-- pv_equiv track=rewrite | github.com/vivekup3424/Coding_Problems | leetcode/python/count-residue-prefixes.py | residuePrefixes
-- ===== SOURCE A (Python) =====
-- def residuePrefixes(s: str)->int:
--     st:set[str]= set()
--     count = 0
--     for i in range(len(s)):
--         st.add(s[i])
--         if (i+1)%3 == len(st):
--             count+=1
--     return count
-- ===== SOURCE B (Python) =====
-- def residuePrefixes(s: str) -> int:
--     # one scan finds p = index where the 2nd distinct char appears and
--     # q = index where the 3rd appears (default len(s)); then counts by arithmetic
--     n = len(s)
--     p = q = n
--     first = None
--     second = None
--     for i, c in enumerate(s):
--         if first is None:
--             first = c
--         elif c != first and second is None:
--             second = c
--             p = i
--         elif c != first and c != second:
--             q = i
--             break
--     return (p + 2) // 3 + (q + 1) // 3 - (p + 1) // 3
-- ===== Notes on version B (the rewrite author's own statement) =====
-- stated objective: faster
-- what changed: Instead of maintaining a set and testing (i+1)%3 == len(set) at every index, B scans once only to find the indices p and q where the 2nd and 3rd distinct characters first appear (breaking out at q) and computes the answer in closed form as (p+2)//3 + (q+1)//3 - (p+1)//3.
import Mathlib
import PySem

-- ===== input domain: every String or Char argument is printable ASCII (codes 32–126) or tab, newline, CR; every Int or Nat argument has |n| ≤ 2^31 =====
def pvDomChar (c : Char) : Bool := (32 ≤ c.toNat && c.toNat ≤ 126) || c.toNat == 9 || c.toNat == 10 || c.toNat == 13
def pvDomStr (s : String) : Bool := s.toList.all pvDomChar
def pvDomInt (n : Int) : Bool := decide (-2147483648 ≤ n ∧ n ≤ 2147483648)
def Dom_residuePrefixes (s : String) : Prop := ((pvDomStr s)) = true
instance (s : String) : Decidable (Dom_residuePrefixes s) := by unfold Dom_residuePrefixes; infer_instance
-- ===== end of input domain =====

-- B replaces A's per-prefix set-size test by one scan for the indices where the 2nd/3rd
-- distinct characters first appear plus closed-form residue counting (objective: alternative).

-- ===== PORT A =====
-- A's loop over i in range(len(s)); the Python set holds the one-character strings s[i],
-- modelled exactly as a PySem.Set of the corresponding characters.
def residuePrefixesLoop (l : List Char) (i : Nat) (st : PySem.Set Char) (count : Int) : Int :=
  match l with
  | [] => count
  | c :: t =>
    let st' := PySem.Set.add st c
    residuePrefixesLoop t (i + 1)
      st' (if PySem.Int.mod ((i : Int) + 1) 3 = PySem.Set.len st' then count + 1 else count)

def residuePrefixes (s : String) : Int :=
  residuePrefixesLoop s.toList 0 PySem.Set.empty 0

-- ===== PORT B =====
-- Source B's loop with break, as recursion over the characters; returns the final (p, q).
def findPQ : List Char → Nat → Option Char → Option Char → Int → Int → Int × Int
  | [], _, _, _, p, q => (p, q)
  | c :: t, i, first, second, p, q =>
    match first with
    | none => findPQ t (i + 1) (some c) second p q
    | some f =>
      match second with
      | none =>
        if c ≠ f then findPQ t (i + 1) (some f) (some c) (i : Int) q
        else findPQ t (i + 1) (some f) none p q
      | some sd =>
        if c ≠ f ∧ c ≠ sd then (p, (i : Int))
        else findPQ t (i + 1) (some f) (some sd) p q

def residuePrefixes_alt (s : String) : Int :=
  let n : Int := (s.toList.length : Int)
  let pq := findPQ s.toList 0 none none n n
  PySem.Int.floordiv (pq.1 + 2) 3 + PySem.Int.floordiv (pq.2 + 1) 3
    - PySem.Int.floordiv (pq.1 + 1) 3

-- ===== PRECONDITION & SPEC =====
def Spec_residuePrefixes (s : String) (out : Int) : Prop := out = residuePrefixes_alt s
instance (s : String) (out : Int) : Decidable (Spec_residuePrefixes s out) := by unfold Spec_residuePrefixes; infer_instance

-- ===== CLAIM (what is proved, stated in full; the proofs are below) =====
def Claim_equal_residuePrefixes : Prop := ∀ (s : String), Dom_residuePrefixes s → Spec_residuePrefixes s (residuePrefixes s)

-- ===== LEMMAS AND PROOFS =====

theorem pvMod3 (x : Int) : PySem.Int.mod x 3 = x % 3 :=
  PySem.Int.mod_eq_emod_of_pos (by norm_num)

theorem pvDiv3 (x : Int) : PySem.Int.floordiv x 3 = x / 3 :=
  PySem.Int.floordiv_eq_ediv_of_pos (by norm_num)

theorem pvAddLen {st : PySem.Set Char} {c : Char} :
    st.length ≤ (PySem.Set.add st c).length := by
  unfold PySem.Set.add
  split
  · exact le_refl _
  · simp

-- Once the set has 3 or more elements the condition can never fire again.
theorem loopA_saturated (l : List Char) :
    ∀ (i : Nat) (st : PySem.Set Char) (count : Int), 3 ≤ st.length →
      residuePrefixesLoop l i st count = count := by
  induction l with
  | nil => intro i st count _; rfl
  | cons c t ih =>
    intro i st count h
    have h1 : st.length ≤ (PySem.Set.add st c).length := pvAddLen
    have hm : PySem.Int.mod ((i : Int) + 1) 3 < 3 :=
      PySem.Int.mod_lt _ (by norm_num)
    have hne : ¬ (PySem.Int.mod ((i : Int) + 1) 3 = PySem.Set.len (PySem.Set.add st c)) := by
      unfold PySem.Set.len
      omega
    simp only [residuePrefixesLoop, if_neg hne]
    exact ih (i + 1) _ count (le_trans h h1)

-- In the second=some phase, findPQ never changes the first component.
theorem findPQ_fst (l : List Char) :
    ∀ (i : Nat) (f sd : Char) (p q : Int),
      (findPQ l i (some f) (some sd) p q).1 = p := by
  induction l with
  | nil => intro i f sd p q; rfl
  | cons c t ih =>
    intro i f sd p q
    simp only [findPQ]
    split
    · rfl
    · exact ih (i + 1) f sd p q

-- Phase 2 (set = {a, b}): A's remaining count equals the residue-1 tally up to q.
theorem loopA_phase2 (l : List Char) :
    ∀ (i : Nat) (a b : Char) (count : Int) (p0 q0 : Int), a ≠ b →
      q0 = (i : Int) + l.length →
      residuePrefixesLoop l i [a, b] count =
        count + ((findPQ l i (some a) (some b) p0 q0).2 + 1) / 3 - ((i : Int) + 1) / 3 := by
  induction l with
  | nil =>
    intro i a b count p0 q0 _ hq
    simp only [residuePrefixesLoop, findPQ, List.length_nil] at *
    push_cast at hq ⊢
    omega
  | cons c t ih =>
    intro i a b count p0 q0 hab hq
    have hq' : q0 = ((i + 1 : Nat) : Int) + t.length := by
      simp only [List.length_cons] at hq; push_cast at hq ⊢; omega
    by_cases hca : c = a
    · have hadd : PySem.Set.add [a, b] c = [a, b] := by
        simp [PySem.Set.add, hca]
      have hfp : findPQ (c :: t) i (some a) (some b) p0 q0 =
          findPQ t (i + 1) (some a) (some b) p0 q0 := by
        simp [findPQ, hca]
      rw [hfp]
      simp only [residuePrefixesLoop, hadd]
      rw [ih (i + 1) a b _ p0 q0 hab hq']
      have := pvMod3 ((i : Int) + 1)
      unfold PySem.Set.len
      simp only [List.length_cons, List.length_nil]
      push_cast
      split <;> omega
    · by_cases hcb : c = b
      · have hadd : PySem.Set.add [a, b] c = [a, b] := by
          simp [PySem.Set.add, hcb]
        have hfp : findPQ (c :: t) i (some a) (some b) p0 q0 =
            findPQ t (i + 1) (some a) (some b) p0 q0 := by
          simp [findPQ, hcb]
        rw [hfp]
        simp only [residuePrefixesLoop, hadd]
        rw [ih (i + 1) a b _ p0 q0 hab hq']
        have := pvMod3 ((i : Int) + 1)
        unfold PySem.Set.len
        simp only [List.length_cons, List.length_nil]
        push_cast
        split <;> omega
      · -- third distinct character: break in B, saturation in A
        have hadd : PySem.Set.add [a, b] c = [a, b, c] := by
          simp [PySem.Set.add, hca, hcb]
        have hfp : findPQ (c :: t) i (some a) (some b) p0 q0 = (p0, (i : Int)) := by
          simp [findPQ, hca, hcb]
        rw [hfp]
        simp only [residuePrefixesLoop, hadd]
        have hm : PySem.Int.mod ((i : Int) + 1) 3 < 3 := PySem.Int.mod_lt _ (by norm_num)
        have hne : ¬ (PySem.Int.mod ((i : Int) + 1) 3 = PySem.Set.len [a, b, c]) := by
          unfold PySem.Set.len; simp; omega
        rw [if_neg hne, loopA_saturated t (i + 1) [a, b, c] count (by simp)]
        omega

-- Phase 1 (set = {a}): A's remaining count equals the two closed-form tallies.
theorem loopA_phase1 (l : List Char) :
    ∀ (i : Nat) (a : Char) (count : Int) (d : Int),
      d = (i : Int) + l.length →
      residuePrefixesLoop l i [a] count =
        count + ((findPQ l i (some a) none d d).1 + 2) / 3 - ((i : Int) + 2) / 3
          + ((findPQ l i (some a) none d d).2 + 1) / 3
          - ((findPQ l i (some a) none d d).1 + 1) / 3 := by
  induction l with
  | nil =>
    intro i a count d hd
    simp only [residuePrefixesLoop, findPQ, List.length_nil] at *
    push_cast at hd ⊢
    omega
  | cons c t ih =>
    intro i a count d hd
    have hd' : d = ((i + 1 : Nat) : Int) + t.length := by
      simp only [List.length_cons] at hd; push_cast at hd ⊢; omega
    by_cases hca : c = a
    · have hadd : PySem.Set.add [a] c = [a] := by simp [PySem.Set.add, hca]
      have hfp : findPQ (c :: t) i (some a) none d d =
          findPQ t (i + 1) (some a) none d d := by
        simp [findPQ, hca]
      rw [hfp]
      simp only [residuePrefixesLoop, hadd]
      rw [ih (i + 1) a _ d hd']
      have := pvMod3 ((i : Int) + 1)
      unfold PySem.Set.len
      simp only [List.length_cons, List.length_nil]
      push_cast
      split <;> omega
    · -- second distinct character appears here: p := i
      have hadd : PySem.Set.add [a] c = [a, c] := by simp [PySem.Set.add, hca]
      have hfp : findPQ (c :: t) i (some a) none d d =
          findPQ t (i + 1) (some a) (some c) (i : Int) d := by
        simp [findPQ, hca]
      rw [hfp]
      simp only [residuePrefixesLoop, hadd]
      rw [loopA_phase2 t (i + 1) a c _ (i : Int) d (fun h => hca h.symm) hd']
      rw [findPQ_fst t (i + 1) a c (i : Int) d]
      have := pvMod3 ((i : Int) + 1)
      unfold PySem.Set.len
      simp only [List.length_cons, List.length_nil]
      push_cast
      split <;> omega

theorem residuePrefixes_eq_alt (s : String) :
    residuePrefixes s = residuePrefixes_alt s := by
  unfold residuePrefixes residuePrefixes_alt
  cases hL : s.toList with
  | nil => simp [residuePrefixesLoop, findPQ, PySem.Int.floordiv]
  | cons c t =>
    have hadd : PySem.Set.add PySem.Set.empty c = [c] := by
      simp [PySem.Set.add, PySem.Set.empty]
    simp only [residuePrefixesLoop, hadd, findPQ]
    rw [if_pos]
    · rw [loopA_phase1 t (0 + 1) c (0 + 1) ((List.length (c :: t) : Int))
        (by simp only [List.length_cons]; push_cast; omega)]
      rw [pvDiv3, pvDiv3, pvDiv3]
      simp only [List.length_cons]
      push_cast
      omega
    · rw [pvMod3]; unfold PySem.Set.len; simp

-- ===== VERDICT (by name: the statement is the Claim_ definition above) =====
theorem residuePrefixes_spec : Claim_equal_residuePrefixes := by
  intro s _
  unfold Spec_residuePrefixes
  exact residuePrefixes_eq_alt s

+++

Using the listing above, return word for word each line from the one that has "have hadd : PySem.Set.add [a, b] c = [a, b, c]" through the one that has "3 := PySem.Int.mod_lt _ (by norm_num)", and no line outside that range.

        have hadd : PySem.Set.add [a, b] c = [a, b, c] := by
          simp [PySem.Set.add, hca, hcb]
        have hfp : findPQ (c :: t) i (some a) (some b) p0 q0 = (p0, (i : Int)) := by
          simp [findPQ, hca, hcb]
        rw [hfp]
        simp only [residuePrefixesLoop, hadd]
        have hm : PySem.Int.mod ((i : Int) + 1) 3 < 3 := PySem.Int.mod_lt _ (by norm_num)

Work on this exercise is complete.